Axon shape as a basis for multinode functional units in a hierarchical neural model

Abstract

The ability of animals to perform fixed action patterns and to access information by categories suggests that there are several types of hierarchical organization in the nervous system. This paper employs data about axon shape and neurotransmitter effect to demonstrate the emergence of hierarchical structure in a neural model. Two dimensions of neural classification, axon shape and neurotransmitter effect, are used to generate a five-node-type neural model. Neurons are classified as interneurons, relay cells, and monoamine transmitters on the basis of axon shape; the transmitter classifications include excitatory, inhibitory, and parameter-changing. The five types of nodes in the model correspond to all the biologically observed combinations: excitatory and inhibitory short-range, excitatory and inhibitory long-range-directional, and long-lasting long-range-diffuse nodes.

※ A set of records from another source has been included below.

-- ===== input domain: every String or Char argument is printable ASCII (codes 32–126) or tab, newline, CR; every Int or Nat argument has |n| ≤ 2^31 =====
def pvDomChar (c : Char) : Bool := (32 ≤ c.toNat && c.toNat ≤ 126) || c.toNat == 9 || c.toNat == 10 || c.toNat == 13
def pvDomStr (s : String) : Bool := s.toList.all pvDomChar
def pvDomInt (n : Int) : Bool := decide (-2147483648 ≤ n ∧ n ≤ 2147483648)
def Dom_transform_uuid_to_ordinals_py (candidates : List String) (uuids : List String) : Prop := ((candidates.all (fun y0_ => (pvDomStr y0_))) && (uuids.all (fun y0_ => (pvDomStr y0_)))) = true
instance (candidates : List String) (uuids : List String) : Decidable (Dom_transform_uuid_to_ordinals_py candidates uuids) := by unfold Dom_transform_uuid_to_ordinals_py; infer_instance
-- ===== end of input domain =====

-- B replaces A's per-candidate linear scan of all uuids by one sort of (ordinal, uuid)
-- pairs plus a binary search per candidate (prefix matches are contiguous in sorted
-- order) and a set for the duplicate check; objective: alternative algorithm.

-- ===== PORT A =====
-- inner helper uuid_to_orinal: scan enumerate(uuids) keeping best_match, early -1 on ambiguity
def pvUuidToOrdinalLoop (candidate : String) : List (Int × String) → Int → Int
  | [], best => best
  | (i, u) :: rest, best =>
    if PySem.Str.startswith u candidate = false then pvUuidToOrdinalLoop candidate rest best
    else if best ≠ -1 then -1
    else pvUuidToOrdinalLoop candidate rest i

def pvUuidToOrdinal (candidate : String) (uuids : List String) : Int :=
  pvUuidToOrdinalLoop candidate (PySem.List.enumerate uuids) (-1)

-- main loop: break on first invalid ordinal, return [] on a duplicate
def pvLoopA (uuids : List String) : List String → List Int → List Int
  | [], rc => rc
  | c :: rest, rc =>
    let idx := pvUuidToOrdinal c uuids
    if idx < 0 then rc
    else if rc.contains idx then []
    else pvLoopA uuids rest (rc ++ [idx])

def transform_uuid_to_ordinals_py (candidates : List String) (uuids : List String) : List Int :=
  pvLoopA uuids candidates []

-- ===== PORT B =====
-- hand-written bisect_left (Source B's while loop; lo, hi stay nonnegative so Nat is exact)
def pvBisectLeftStr (keys : List String) (x : String) (lo hi : Nat) : Nat :=
  if lo < hi then
    if keys.getD ((lo + hi) / 2) "" < x then pvBisectLeftStr keys x ((lo + hi) / 2 + 1) hi
    else pvBisectLeftStr keys x lo ((lo + hi) / 2)
  else lo
termination_by hi - lo
decreasing_by all_goals omega

def pvLoopB (pairs : List (Int × String)) (keys : List String) (n : Nat) :
    List String → List Int → PySem.Set Int → List Int
  | [], rc, _ => rc
  | c :: rest, rc, seen =>
    let lo := pvBisectLeftStr keys c 0 n
    if lo = n ∨ PySem.Str.startswith (keys.getD lo "") c = false then rc
    else if lo + 1 < n ∧ PySem.Str.startswith (keys.getD (lo + 1) "") c = true then rc
    else
      let idx := (pairs.getD lo (0, "")).1
      if PySem.Set.contains seen idx then []
      else pvLoopB pairs keys n rest (rc ++ [idx]) (PySem.Set.add seen idx)

def transform_uuid_to_ordinals_py_alt (candidates : List String) (uuids : List String) : List Int :=
  let pairs := PySem.List.sorted (PySem.List.enumerate uuids) (fun p => p.2)
  let keys := pairs.map (fun p => p.2)
  pvLoopB pairs keys keys.length candidates [] PySem.Set.empty

-- ===== PRECONDITION & SPEC =====
def Spec_transform_uuid_to_ordinals_py (candidates : List String) (uuids : List String) (out : List Int) : Prop := out = transform_uuid_to_ordinals_py_alt candidates uuids
instance (candidates : List String) (uuids : List String) (out : List Int) : Decidable (Spec_transform_uuid_to_ordinals_py candidates uuids out) := by unfold Spec_transform_uuid_to_ordinals_py; infer_instance

-- ===== CLAIM (what is proved, stated in full; the proofs are below) =====
def Claim_equal_transform_uuid_to_ordinals_py : Prop := ∀ (candidates : List String) (uuids : List String), Dom_transform_uuid_to_ordinals_py candidates uuids → Spec_transform_uuid_to_ordinals_py candidates uuids (transform_uuid_to_ordinals_py candidates uuids)

-- ===== LEMMAS AND PROOFS =====

-- a list is lexicographically ≤ any extension of itself
theorem pv_le_of_prefix {l m : List Char} (h : l <+: m) : l ≤ m := by
  obtain ⟨t, rfl⟩ := h
  have : ¬ (l ++ t < l) := by
    induction l with
    | nil => intro hc; cases hc
    | cons a l ih =>
      intro hc
      cases hc with
      | cons h' => exact ih h'
      | rel h' => exact lt_irrefl _ h'
  exact le_of_not_gt this

-- sandwich: any string between c and an extension of c also extends c
theorem pv_prefix_sandwich : ∀ (c u v : List Char), c ≤ u → u ≤ v → c <+: v → c <+: u := by
  intro c
  induction c with
  | nil => intro u v _ _ _; exact List.nil_prefix
  | cons a c ih =>
    intro u v h1 h2 h3
    cases u with
    | nil =>
      have : ([] : List Char) < a :: c := List.Lex.nil
      exact absurd (lt_of_le_of_lt h1 this) (lt_irrefl _)
    | cons b u =>
      cases v with
      | nil => exact absurd (List.prefix_nil.mp h3) (by simp)
      | cons e v =>
        obtain ⟨rfl, h3'⟩ := List.cons_prefix_cons.mp h3
        rcases lt_trichotomy a b with hab | rfl | hba
        · exact absurd (show a :: v < b :: u from List.Lex.rel hab) (not_lt_of_ge h2)
        · have h1' : c ≤ u := le_of_not_gt (fun hc => (not_lt_of_ge h1) (List.Lex.cons hc))
          have h2' : u ≤ v := le_of_not_gt (fun hc => (not_lt_of_ge h2) (List.Lex.cons hc))
          exact List.cons_prefix_cons.mpr ⟨rfl, ih u v h1' h2' h3'⟩
        · exact absurd (show b :: u < a :: c from List.Lex.rel hba) (not_lt_of_ge h1)

theorem pv_str_le_of_startswith {c u : String} (h : PySem.Str.startswith u c = true) : c ≤ u := by
  rw [String.le_iff_toList_le]
  apply pv_le_of_prefix
  rw [PySem.Str.startswith_eq] at h
  exact (PySem.Chars.startswith_iff _ _).mp h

The emergence of multinode functional units (MFUs) from the five-node-type model is mathematically demonstrated. These units correspond to cortical columns anatomically defined by the axon fields of relay cells, and are called columnar multinode functional units (CMFUs). CMFUs may, in turn, be part of larger functional groups designated coherent populations, which consist of widely distributed CMFUs in retinotopically equivalent locations. The existence of coherent populations imposes a three-level hierarchical structure on the model. To represent this hierarchical structure, a new type of CMFU node, which has a set of vector-valued inputs and outputs, is introduced. Each CMFU node contains a system of short-range nodes which supplies it with vector-valued inputs. Sets of long-range-diffuse nodes are also treated as vector-valued nodes whose outputs control the size and number of coherent populations. The role of coherent populations and hierarchical organization in the nervous system is discussed for such cognitive tasks as visual perception, attention and learning. Physiological and behavioral evidence are cited which support the existence of a similar three-level hierarchy in vertebrate brains.